What advice do you have for companies developing and manufacturing medical devices?
There’s an ongoing need for risk management and assessment throughout the life cycle of these devices so it’s very important to build that into the process at the outset. It will help prevent incidents but also protect a company if there is a bad outcome and regulators come looking for documentation of reasonable security practices.
Insurance is getting a lot more attention as we see our clients looking closely at data loss events and whether they are covered by existing policies or would require additional cyber and privacy liability coverage. As we’ve seen, a single vulnerability can have significant and widespread consequences. In the case of WannaCry, hospitals were reverting back to paper processes, creating major upheaval. Clients want to get ahead of these risks which can prove catastrophic, but they also need to be aware that insurers may well impose their own requirements as a condition for coverage.
Finally, a number of organizations such as Underwriters Laboratory have come forward with a cybersecurity certification process for medical devices, which offers a set of standards and a baseline for risk management. Whether or not these certifications offer a benefit or limit legal liability is an interesting risk calculation in and of itself and the answer remains to be seen.

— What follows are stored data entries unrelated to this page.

-- pv_equiv track=rewrite | github.com/ASSERT-KTH/Mokav | experiments/pynguin/c4b/single-return/generated_tests/src_1942/7/src_1942.py | func
-- ===== SOURCE A (Python) =====
-- def func(*args):
--
-- 	k = int(args[0])
-- 	l = int(args[1])
-- 	m = int(args[2])
-- 	n = int(args[3])
-- 	d = int(args[4])
-- 	w = 0
-- 	for x in range(1, (d + 1)):
-- 	    if (((x % k) == 0) or ((x % l) == 0) or ((x % m) == 0) or ((x % n) == 0)):
-- 	        w += 1
-- 	return(w)
-- ===== SOURCE B (Python) =====
-- def func(*args):
-- 	k = int(args[0])
-- 	l = int(args[1])
-- 	m = int(args[2])
-- 	n = int(args[3])
-- 	d = int(args[4])
-- 	if d < 1:
-- 		return 0
-- 	def gcd(a, b):
-- 		a = abs(a)
-- 		b = abs(b)
-- 		while b:
-- 			a, b = b, a % b
-- 		return a
-- 	def lcm(a, b):
-- 		return abs(a * b) // gcd(a, b)
-- 	kl = lcm(k, l); km = lcm(k, m); kn = lcm(k, n)
-- 	lm = lcm(l, m); ln = lcm(l, n); mn = lcm(m, n)
-- 	klm = lcm(kl, m); kln = lcm(kl, n); kmn = lcm(km, n); lmn = lcm(lm, n)
-- 	klmn = lcm(klm, n)
-- 	return (d // abs(k) + d // abs(l) + d // abs(m) + d // abs(n)
-- 		- d // kl - d // km - d // kn - d // lm - d // ln - d // mn
-- 		+ d // klm + d // kln + d // kmn + d // lmn
-- 		- d // klmn)
-- ===== Notes on version B (the rewrite author's own statement) =====
-- stated objective: faster
-- what changed: B replaces A's O(d) loop over 1..d testing each x for divisibility with a closed-form inclusion-exclusion sum of floor divisions by the LCMs of the 15 nonempty subsets of {k,l,m,n}.
-- outside the precondition, e.g. on func(-15, 1, 4, 0, 6): A returns 6, B raises ZeroDivisionError; on func(0, 2, 3, 4, 5): A raises ZeroDivisionError, B raises ZeroDivisionError
import Mathlib
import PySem

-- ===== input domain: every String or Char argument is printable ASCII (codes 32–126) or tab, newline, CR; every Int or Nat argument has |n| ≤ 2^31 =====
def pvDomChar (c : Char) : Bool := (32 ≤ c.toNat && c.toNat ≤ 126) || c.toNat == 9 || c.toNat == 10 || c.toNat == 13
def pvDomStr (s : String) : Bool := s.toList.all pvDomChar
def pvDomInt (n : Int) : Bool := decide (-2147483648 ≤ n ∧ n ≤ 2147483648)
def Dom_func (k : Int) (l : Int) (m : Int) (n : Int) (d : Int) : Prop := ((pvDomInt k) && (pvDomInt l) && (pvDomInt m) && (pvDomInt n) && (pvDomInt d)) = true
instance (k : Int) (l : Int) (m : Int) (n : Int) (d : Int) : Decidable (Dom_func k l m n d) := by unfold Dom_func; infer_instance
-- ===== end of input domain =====

-- B replaces A's O(d) scan of 1..d with an O(1) inclusion-exclusion formula over LCMs.

-- ===== PORT A =====
def func (k : Int) (l : Int) (m : Int) (n : Int) (d : Int) : Int :=
  (PySem.List.pyRange 1 (d + 1) 1).foldl
    (fun w x =>
      if PySem.Int.mod x k = 0 ∨ PySem.Int.mod x l = 0 ∨ PySem.Int.mod x m = 0 ∨ PySem.Int.mod x n = 0
      then w + 1 else w) 0

-- ===== PORT B =====
-- Source B's hand-written Euclid on abs values (the while loop), step for step
def pyGcdAux (a b : Nat) : Nat :=
  if h : b = 0 then a else pyGcdAux b (a % b)
  termination_by b
  decreasing_by exact Nat.mod_lt a (Nat.pos_of_ne_zero h)

def pyGcd (a b : Int) : Int := (pyGcdAux a.natAbs b.natAbs : Int)

def pyLcm (a b : Int) : Int := PySem.Int.floordiv ((a * b).natAbs : Int) (pyGcd a b)

def func_alt (k : Int) (l : Int) (m : Int) (n : Int) (d : Int) : Int :=
  if d < 1 then 0
  else
    let kl := pyLcm k l; let km := pyLcm k m; let kn := pyLcm k n
    let lm := pyLcm l m; let ln := pyLcm l n; let mn := pyLcm m n
    let klm := pyLcm kl m; let kln := pyLcm kl n; let kmn := pyLcm km n; let lmn := pyLcm lm n
    let klmn := pyLcm klm n
    PySem.Int.floordiv d (k.natAbs : Int) + PySem.Int.floordiv d (l.natAbs : Int)
      + PySem.Int.floordiv d (m.natAbs : Int) + PySem.Int.floordiv d (n.natAbs : Int)
      - PySem.Int.floordiv d kl - PySem.Int.floordiv d km - PySem.Int.floordiv d kn
      - PySem.Int.floordiv d lm - PySem.Int.floordiv d ln - PySem.Int.floordiv d mn
      + PySem.Int.floordiv d klm + PySem.Int.floordiv d kln + PySem.Int.floordiv d kmn
      + PySem.Int.floordiv d lmn
      - PySem.Int.floordiv d klmn

-- ===== PRECONDITION & SPEC =====
-- Pre_ excludes the inputs where a zero divisor is reached (A raises ZeroDivisionError there)
-- and, qualitatively, inputs with d ≥ 1 where a zero among k,l,m,n is shadowed by an earlier
-- divisor of ±1 so that A's short-circuit `or` never evaluates the zero: there A accidentally
-- returns a count while B's inclusion-exclusion (naturally) divides by that zero and raises.
def Pre_func (k : Int) (l : Int) (m : Int) (n : Int) (d : Int) : Prop :=
  d < 1 ∨ (k ≠ 0 ∧ l ≠ 0 ∧ m ≠ 0 ∧ n ≠ 0)
instance (k : Int) (l : Int) (m : Int) (n : Int) (d : Int) : Decidable (Pre_func k l m n d) := by
  unfold Pre_func; infer_instance

def pvWitness_func : Int × Int × Int × Int × Int := (2, 3, 4, 5, 10)

def Spec_func (k : Int) (l : Int) (m : Int) (n : Int) (d : Int) (out : Int) : Prop := out = func_alt k l m n d
instance (k : Int) (l : Int) (m : Int) (n : Int) (d : Int) (out : Int) : Decidable (Spec_func k l m n d out) := by unfold Spec_func; infer_instance

-- ===== CLAIM (what is proved, stated in full; the proofs are below) =====
def Claim_equal_func : Prop := ∀ (k : Int) (l : Int) (m : Int) (n : Int) (d : Int), Dom_func k l m n d → Pre_func k l m n d → Spec_func k l m n d (func k l m n d)

-- ===== LEMMAS AND PROOFS =====

theorem pyGcdAux_eq_gcd : ∀ (b a : Nat), pyGcdAux a b = Nat.gcd b a := by
  intro b
  induction b using Nat.strong_induction_on with
  | _ b ih =>
    intro a
    rw [pyGcdAux]
    by_cases h : b = 0
    · simp [h]
    · rw [dif_neg h, ih (a % b) (Nat.mod_lt a (Nat.pos_of_ne_zero h))]
      exact (Nat.gcd_rec b a).symm

theorem pyLcm_eq (a b : Int) : pyLcm a b = (Int.lcm a b : Int) := by
  unfold pyLcm pyGcd
  rw [pyGcdAux_eq_gcd]
  rw [PySem.Int.floordiv_natCast]
  congr 1
  simp [Int.lcm, Nat.lcm, Int.natAbs_mul, Nat.gcd_comm]

theorem lcm_pos {a b : Int} (ha : a ≠ 0) (hb : b ≠ 0) : (0 : Int) < (Int.lcm a b : Int) := by
  exact_mod_cast Nat.pos_of_ne_zero (fun h => by
      rcases Int.lcm_eq_zero_iff.mp h with h' | h' <;> simp_all)

theorem lcm_dvd_iff' (a b x : Int) : ((Int.lcm a b : Int) ∣ x) ↔ (a ∣ x ∧ b ∣ x) := by
  constructor
  · intro h
    exact ⟨(Int.dvd_lcm_left a b).trans h, (Int.dvd_lcm_right a b).trans h⟩
  · rintro ⟨h1, h2⟩
    have h1' : a.natAbs ∣ x.natAbs := Int.natAbs_dvd_natAbs.mpr h1
    have h2' : b.natAbs ∣ x.natAbs := Int.natAbs_dvd_natAbs.mpr h2
    have : (Int.lcm a b : Int) ∣ (x.natAbs : Int) :=
      Int.natCast_dvd_natCast.mpr (Nat.lcm_dvd h1' h2')
    exact Int.dvd_natAbs.mp this

-- one step of floor division: (d+1)//g = d//g + [g ∣ d+1], for g > 0
theorem fdiv_succ (g d : Int) (hg : 0 < g) :
    PySem.Int.floordiv (d + 1) g = PySem.Int.floordiv d g + (if g ∣ (d + 1) then 1 else 0) := by
  rw [PySem.Int.floordiv_eq_ediv_of_pos hg, PySem.Int.floordiv_eq_ediv_of_pos hg]
  obtain ⟨q, r, hqr, h2, h3⟩ : ∃ q r : Int, d + 1 = r + q * g ∧ 0 ≤ r ∧ r < g :=
    ⟨(d + 1) / g, (d + 1) % g,
      by have := Int.ediv_add_emod (d + 1) g; linarith,
      Int.emod_nonneg _ (ne_of_gt hg), Int.emod_lt_of_pos _ hg⟩
  have ha : (d + 1) / g = q := by
    rw [hqr, Int.add_mul_ediv_right _ _ (ne_of_gt hg), Int.ediv_eq_zero_of_lt h2 h3]
    ring
  by_cases h : g ∣ (d + 1)
  · have hgr : g ∣ r := by
      have := dvd_sub h (Dvd.intro q (mul_comm g q ▸ rfl) : g ∣ q * g)
      rwa [hqr, add_sub_cancel_right] at this
    have hr0 : r = 0 := Int.eq_zero_of_abs_lt_dvd hgr (by rw [abs_of_nonneg h2]; omega)
    have hd2 : d = (g - 1) + (q - 1) * g := by rw [hr0] at hqr; linarith
    rw [if_pos h, ha, hd2, Int.add_mul_ediv_right _ _ (ne_of_gt hg),
      Int.ediv_eq_zero_of_lt (by omega) (by omega)]
    ring
  · have hr0 : r ≠ 0 := by
      intro hc
      exact h ⟨q, by rw [hqr, hc]; ring⟩
    have hd2 : d = (r - 1) + q * g := by linarith
    rw [if_neg h, ha, hd2, Int.add_mul_ediv_right _ _ (ne_of_gt hg),
      Int.ediv_eq_zero_of_lt (by omega) (by omega)]
    ring

-- inclusion-exclusion for a 4-fold disjunction of indicators
theorem ind4 (A B C D : Prop) [Decidable A] [Decidable B] [Decidable C] [Decidable D] :
    (if A ∨ B ∨ C ∨ D then (1 : Int) else 0) =
      (if A then (1:Int) else 0) + (if B then (1:Int) else 0) + (if C then (1:Int) else 0)
        + (if D then (1:Int) else 0)
      - (if A ∧ B then (1:Int) else 0) - (if A ∧ C then (1:Int) else 0)
      - (if A ∧ D then (1:Int) else 0) - (if B ∧ C then (1:Int) else 0)
      - (if B ∧ D then (1:Int) else 0) - (if C ∧ D then (1:Int) else 0)
      + (if (A ∧ B) ∧ C then (1:Int) else 0) + (if (A ∧ B) ∧ D then (1:Int) else 0)
      + (if (A ∧ C) ∧ D then (1:Int) else 0) + (if (B ∧ C) ∧ D then (1:Int) else 0)
      - (if ((A ∧ B) ∧ C) ∧ D then (1:Int) else 0) := by
  by_cases hA : A <;> by_cases hB : B <;> by_cases hC : C <;> by_cases hD : D <;>
    simp [hA, hB, hC, hD]

-- the inclusion-exclusion sum that func_alt computes for d ≥ 1, written over Int.lcm
def exprT (k l m n d : Int) : Int :=
  PySem.Int.floordiv d (k.natAbs : Int) + PySem.Int.floordiv d (l.natAbs : Int)
    + PySem.Int.floordiv d (m.natAbs : Int) + PySem.Int.floordiv d (n.natAbs : Int)
    - PySem.Int.floordiv d (Int.lcm k l : Int) - PySem.Int.floordiv d (Int.lcm k m : Int)
    - PySem.Int.floordiv d (Int.lcm k n : Int) - PySem.Int.floordiv d (Int.lcm l m : Int)
    - PySem.Int.floordiv d (Int.lcm l n : Int) - PySem.Int.floordiv d (Int.lcm m n : Int)
    + PySem.Int.floordiv d (Int.lcm (Int.lcm k l : Int) m : Int)
    + PySem.Int.floordiv d (Int.lcm (Int.lcm k l : Int) n : Int)
    + PySem.Int.floordiv d (Int.lcm (Int.lcm k m : Int) n : Int)
    + PySem.Int.floordiv d (Int.lcm (Int.lcm l m : Int) n : Int)
    - PySem.Int.floordiv d (Int.lcm (Int.lcm (Int.lcm k l : Int) m : Int) n : Int)

theorem ite_add_one (c : Prop) [Decidable c] (X : Int) :
    (if c then X + 1 else X) = X + (if c then (1:Int) else 0) := by
  split_ifs <;> ring

theorem count_eq (k l m n : Int) (hk : k ≠ 0) (hl : l ≠ 0) (hm : m ≠ 0) (hn : n ≠ 0) :
    ∀ d : Int, 0 ≤ d → func k l m n d = exprT k l m n d := by
  have hK : (0:Int) < (k.natAbs : Int) := by exact_mod_cast Int.natAbs_pos.mpr hk
  have hL : (0:Int) < (l.natAbs : Int) := by exact_mod_cast Int.natAbs_pos.mpr hl
  have hM : (0:Int) < (m.natAbs : Int) := by exact_mod_cast Int.natAbs_pos.mpr hm
  have hN : (0:Int) < (n.natAbs : Int) := by exact_mod_cast Int.natAbs_pos.mpr hn
  have hkl := lcm_pos hk hl; have hkm := lcm_pos hk hm; have hkn := lcm_pos hk hn
  have hlm := lcm_pos hl hm; have hln := lcm_pos hl hn; have hmn := lcm_pos hm hn
  have hklm := lcm_pos (ne_of_gt hkl) hm
  have hkln := lcm_pos (ne_of_gt hkl) hn
  have hkmn := lcm_pos (ne_of_gt hkm) hn
  have hlmn := lcm_pos (ne_of_gt hlm) hn
  have hklmn := lcm_pos (ne_of_gt hklm) hn
  intro d hd
  induction d, hd using Int.le_induction with
  | base =>
    unfold func exprT
    rw [PySem.List.pyRange_one_eq_nil (by omega)]
    simp [PySem.Int.floordiv]
  | succ d hd ih =>
    unfold func at ih ⊢
    unfold exprT at ih ⊢
    rw [PySem.List.pyRange_one_succ_right (by omega : (1:Int) ≤ d + 1), List.foldl_append,
      List.foldl_cons, List.foldl_nil, ih, ite_add_one,
      fdiv_succ _ d hK, fdiv_succ _ d hL, fdiv_succ _ d hM, fdiv_succ _ d hN,
      fdiv_succ _ d hkl, fdiv_succ _ d hkm, fdiv_succ _ d hkn,
      fdiv_succ _ d hlm, fdiv_succ _ d hln, fdiv_succ _ d hmn,
      fdiv_succ _ d hklm, fdiv_succ _ d hkln, fdiv_succ _ d hkmn, fdiv_succ _ d hlmn,
      fdiv_succ _ d hklmn]
    simp only [PySem.Int.mod_eq_zero_iff_dvd, lcm_dvd_iff', Int.natAbs_dvd]
    rw [ind4 (k ∣ d + 1) (l ∣ d + 1) (m ∣ d + 1) (n ∣ d + 1)]
    ring

-- ===== VERDICT (by name: the statement is the Claim_ definition above) =====
theorem func_spec : Claim_equal_func := by
  intro k l m n d _ hpre
  unfold Spec_func func_alt
  by_cases hd : d < 1
  · rw [if_pos hd]
    unfold func
    rw [PySem.List.pyRange_one_eq_nil (by omega)]
    rfl
  · rw [if_neg hd]
    rcases hpre with hlt | ⟨hk, hl, hm, hn⟩
    · omega
    · simp only [pyLcm_eq]
      rw [count_eq k l m n hk hl hm hn d (by omega)]
      unfold exprT
      ring
def pvLoopA (cs sid : List Char) : List (List Char) :=
  let ws := cs.takeWhile pvWsA
  let rest := cs.dropWhile pvWsA
  let wsOut := ws.map (fun c => [c])
  if hr : rest = [] then wsOut
  else if rest.take 2 = "/*".toList then
    let e := PySem.Chars.findFrom rest "*/".toList 2
    if e = -1 then wsOut ++ [rest]
    else wsOut ++ [rest.take (e.toNat + 2)] ++ pvLoopA (rest.drop (e.toNat + 2)) sid
  else
    let bp := PySem.Chars.find rest ['{']
    if bp = -1 then wsOut ++ [rest]
    else
      let selector := PySem.Chars.strip (rest.take bp.toNat)
      let k := pvBraceLoopA (rest.drop (bp.toNat + 1)) 1
      let body := (rest.drop bp.toNat).take (1 + k)
      let piece := if selector ≠ [] ∧ PySem.Chars.startswith selector ['@'] = false
        then pvScopeSelectorA selector sid ++ [' '] ++ body
        else selector ++ [' '] ++ body
      wsOut ++ [piece] ++ pvLoopA (rest.drop (bp.toNat + 1 + k)) sid
termination_by cs.length
decreasing_by
  · have h1 := List.length_dropWhile_le pvWsA cs
    have h2 : 0 < (cs.dropWhile pvWsA).length := List.length_pos_of_ne_nil hr
    simp only [List.length_drop]; omega
  · have h1 := List.length_dropWhile_le pvWsA cs
    have h2 : 0 < (cs.dropWhile pvWsA).length := List.length_pos_of_ne_nil hr
    simp only [List.length_drop]; omega

def scope_rules (css : String) (scope_id : String) : String :=
  String.ofList (PySem.Chars.join [] (pvLoopA css.toList scope_id.toList))

-- ===== PORT B =====
def pvWsB (c : Char) : Bool := (" \t\n\r".toList).contains c

inductive PvSeg
  | lit : List Char → PvSeg
  | rule : List Char → List Char → PvSeg

-- Source B's depth loop over the characters after the opening brace, counting how many it consumes
def pvScanBlockB : Nat → List Char → Nat
  | 0, _ => 0
  | _ + 1, [] => 0
  | d + 1, c :: t =>
      1 + pvScanBlockB (if c = '{' then d + 2 else if c = '}' then d else d + 1) t

def pvScopePartB (sid part : List Char) : List Char :=
  if part = ":root".toList ∨ part = "html".toList ∨ part = "*".toList then part
  else if part = "body".toList ∨ part.take 5 = "body ".toList ∨ part.take 5 = "body.".toList then
    ('#' :: sid) ++ part.drop 4
  else ('#' :: sid) ++ ' ' :: part

def pvScopeSelectorB (sel sid : List Char) : List Char :=
  PySem.Chars.join ", ".toList
    ((((PySem.Chars.splitOn sel [',']).map PySem.Chars.strip).filter (· ≠ ([] : List Char))).map (pvScopePartB sid))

This whole part of the landscape is evolving so we should all continue to pay attention to it.
Medical devices are transforming the point of care from a model of in-patient diagnostics and care to real-time diagnostics and monitoring in homes and other locations. Connectivity improves physicians’ abilities to gather data quickly and more efficiently, but as a result, expands the security and privacy footprint for personal and health data. At NetDiligence, we value the expertise that Paul Otto and Hogan Lovells bring to us as a leading firm in the healthcare space, and we look forward to their insights as this nascent cyber risk evolves.